Give only the number of lines in these records that contain the word "unfold".

→ Items from a dataset:
----

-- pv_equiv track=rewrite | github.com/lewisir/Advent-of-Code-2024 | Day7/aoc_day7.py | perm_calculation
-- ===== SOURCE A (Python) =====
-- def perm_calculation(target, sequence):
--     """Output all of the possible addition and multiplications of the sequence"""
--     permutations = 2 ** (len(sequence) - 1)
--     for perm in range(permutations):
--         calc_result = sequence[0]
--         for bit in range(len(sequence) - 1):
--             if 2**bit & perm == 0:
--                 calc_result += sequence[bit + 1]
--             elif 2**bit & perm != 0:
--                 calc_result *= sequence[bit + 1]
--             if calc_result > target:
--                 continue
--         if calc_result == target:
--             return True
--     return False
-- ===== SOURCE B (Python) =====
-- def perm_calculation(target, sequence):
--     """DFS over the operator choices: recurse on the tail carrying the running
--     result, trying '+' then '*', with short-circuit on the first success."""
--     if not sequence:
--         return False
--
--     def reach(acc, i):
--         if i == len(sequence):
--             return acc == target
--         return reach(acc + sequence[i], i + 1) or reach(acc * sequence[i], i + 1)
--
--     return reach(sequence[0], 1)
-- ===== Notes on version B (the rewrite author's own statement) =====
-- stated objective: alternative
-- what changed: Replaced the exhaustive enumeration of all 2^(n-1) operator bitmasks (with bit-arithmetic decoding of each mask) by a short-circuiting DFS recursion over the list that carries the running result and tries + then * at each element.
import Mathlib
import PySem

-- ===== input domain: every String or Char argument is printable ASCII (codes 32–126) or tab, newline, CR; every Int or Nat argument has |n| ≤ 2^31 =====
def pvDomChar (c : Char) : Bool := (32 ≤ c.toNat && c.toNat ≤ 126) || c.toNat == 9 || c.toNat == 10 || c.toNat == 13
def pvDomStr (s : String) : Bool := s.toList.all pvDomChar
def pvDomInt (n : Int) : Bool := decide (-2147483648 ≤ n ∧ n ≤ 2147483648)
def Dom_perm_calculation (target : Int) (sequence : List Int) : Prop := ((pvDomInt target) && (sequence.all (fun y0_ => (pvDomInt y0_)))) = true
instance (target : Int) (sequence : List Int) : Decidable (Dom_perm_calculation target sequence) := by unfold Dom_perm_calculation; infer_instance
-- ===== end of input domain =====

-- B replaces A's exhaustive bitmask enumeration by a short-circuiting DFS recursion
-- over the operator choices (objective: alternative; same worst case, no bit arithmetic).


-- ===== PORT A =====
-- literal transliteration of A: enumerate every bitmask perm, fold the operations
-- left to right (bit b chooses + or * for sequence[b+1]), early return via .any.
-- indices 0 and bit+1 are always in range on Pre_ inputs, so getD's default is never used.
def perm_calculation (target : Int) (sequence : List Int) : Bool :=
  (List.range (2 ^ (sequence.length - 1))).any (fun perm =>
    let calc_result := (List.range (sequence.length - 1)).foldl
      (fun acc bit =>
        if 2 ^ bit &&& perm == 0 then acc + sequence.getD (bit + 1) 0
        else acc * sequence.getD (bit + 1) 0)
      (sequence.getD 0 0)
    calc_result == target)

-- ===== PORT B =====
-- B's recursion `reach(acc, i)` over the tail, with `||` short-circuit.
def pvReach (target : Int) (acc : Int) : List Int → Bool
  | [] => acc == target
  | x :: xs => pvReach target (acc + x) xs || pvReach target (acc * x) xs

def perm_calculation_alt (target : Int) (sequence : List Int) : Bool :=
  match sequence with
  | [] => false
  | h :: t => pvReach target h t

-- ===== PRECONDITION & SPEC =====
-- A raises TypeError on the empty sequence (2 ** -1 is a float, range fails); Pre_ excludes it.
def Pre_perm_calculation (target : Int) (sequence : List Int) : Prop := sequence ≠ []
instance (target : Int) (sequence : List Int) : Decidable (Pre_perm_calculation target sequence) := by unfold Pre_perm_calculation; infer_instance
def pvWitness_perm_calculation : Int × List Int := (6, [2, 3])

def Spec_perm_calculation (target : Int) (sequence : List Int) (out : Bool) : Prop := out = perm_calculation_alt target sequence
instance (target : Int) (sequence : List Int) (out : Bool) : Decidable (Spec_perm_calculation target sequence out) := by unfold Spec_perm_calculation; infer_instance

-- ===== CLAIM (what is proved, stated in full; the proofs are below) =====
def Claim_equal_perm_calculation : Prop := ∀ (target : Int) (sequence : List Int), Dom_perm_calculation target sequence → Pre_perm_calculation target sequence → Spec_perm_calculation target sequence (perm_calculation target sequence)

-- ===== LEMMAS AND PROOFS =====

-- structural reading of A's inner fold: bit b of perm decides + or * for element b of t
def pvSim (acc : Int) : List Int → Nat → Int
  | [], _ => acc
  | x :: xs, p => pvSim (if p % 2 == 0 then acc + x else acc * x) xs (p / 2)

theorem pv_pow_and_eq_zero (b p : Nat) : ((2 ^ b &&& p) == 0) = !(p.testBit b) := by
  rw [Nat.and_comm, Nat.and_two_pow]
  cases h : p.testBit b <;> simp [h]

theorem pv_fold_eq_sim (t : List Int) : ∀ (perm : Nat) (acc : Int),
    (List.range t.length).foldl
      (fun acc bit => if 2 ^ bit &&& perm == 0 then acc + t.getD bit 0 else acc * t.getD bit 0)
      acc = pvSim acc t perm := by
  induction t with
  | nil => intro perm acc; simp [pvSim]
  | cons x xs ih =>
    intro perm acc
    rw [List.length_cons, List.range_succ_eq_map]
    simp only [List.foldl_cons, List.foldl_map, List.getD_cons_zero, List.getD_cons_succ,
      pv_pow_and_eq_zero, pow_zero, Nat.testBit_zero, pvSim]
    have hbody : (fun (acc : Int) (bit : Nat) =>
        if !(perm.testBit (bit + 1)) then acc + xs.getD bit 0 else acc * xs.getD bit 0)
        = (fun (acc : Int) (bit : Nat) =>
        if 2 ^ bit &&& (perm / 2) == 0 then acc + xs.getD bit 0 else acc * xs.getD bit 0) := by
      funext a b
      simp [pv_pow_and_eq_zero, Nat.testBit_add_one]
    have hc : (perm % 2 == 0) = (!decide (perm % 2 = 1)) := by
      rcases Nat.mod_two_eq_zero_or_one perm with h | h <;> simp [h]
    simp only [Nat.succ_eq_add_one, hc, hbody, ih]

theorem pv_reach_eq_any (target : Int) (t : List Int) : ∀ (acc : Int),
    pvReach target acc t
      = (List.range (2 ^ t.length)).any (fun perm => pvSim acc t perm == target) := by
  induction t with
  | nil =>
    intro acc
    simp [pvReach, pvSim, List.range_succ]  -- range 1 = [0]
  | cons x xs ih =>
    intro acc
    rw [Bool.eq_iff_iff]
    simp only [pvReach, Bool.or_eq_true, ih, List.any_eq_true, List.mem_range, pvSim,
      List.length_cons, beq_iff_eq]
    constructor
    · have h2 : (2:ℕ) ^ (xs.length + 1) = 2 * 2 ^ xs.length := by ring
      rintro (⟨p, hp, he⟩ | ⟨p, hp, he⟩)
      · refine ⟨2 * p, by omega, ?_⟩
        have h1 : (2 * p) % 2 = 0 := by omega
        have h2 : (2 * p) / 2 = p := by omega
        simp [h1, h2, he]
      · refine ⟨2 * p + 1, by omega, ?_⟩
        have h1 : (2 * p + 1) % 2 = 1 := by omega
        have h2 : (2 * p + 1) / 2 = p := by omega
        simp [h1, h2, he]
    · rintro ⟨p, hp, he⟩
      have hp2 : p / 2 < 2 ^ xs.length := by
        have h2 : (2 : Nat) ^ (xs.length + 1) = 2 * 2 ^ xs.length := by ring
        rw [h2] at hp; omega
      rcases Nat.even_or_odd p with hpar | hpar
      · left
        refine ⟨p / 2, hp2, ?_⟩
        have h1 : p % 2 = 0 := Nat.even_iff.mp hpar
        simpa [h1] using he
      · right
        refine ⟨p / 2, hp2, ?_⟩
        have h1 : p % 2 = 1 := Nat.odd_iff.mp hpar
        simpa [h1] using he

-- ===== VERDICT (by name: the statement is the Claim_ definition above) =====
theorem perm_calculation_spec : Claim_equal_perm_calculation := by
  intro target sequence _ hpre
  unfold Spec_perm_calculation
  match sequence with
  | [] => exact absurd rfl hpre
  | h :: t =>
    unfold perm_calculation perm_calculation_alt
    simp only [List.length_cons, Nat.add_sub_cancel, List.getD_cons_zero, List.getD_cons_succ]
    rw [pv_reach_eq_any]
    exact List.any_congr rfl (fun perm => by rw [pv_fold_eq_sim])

----

→ Result: 5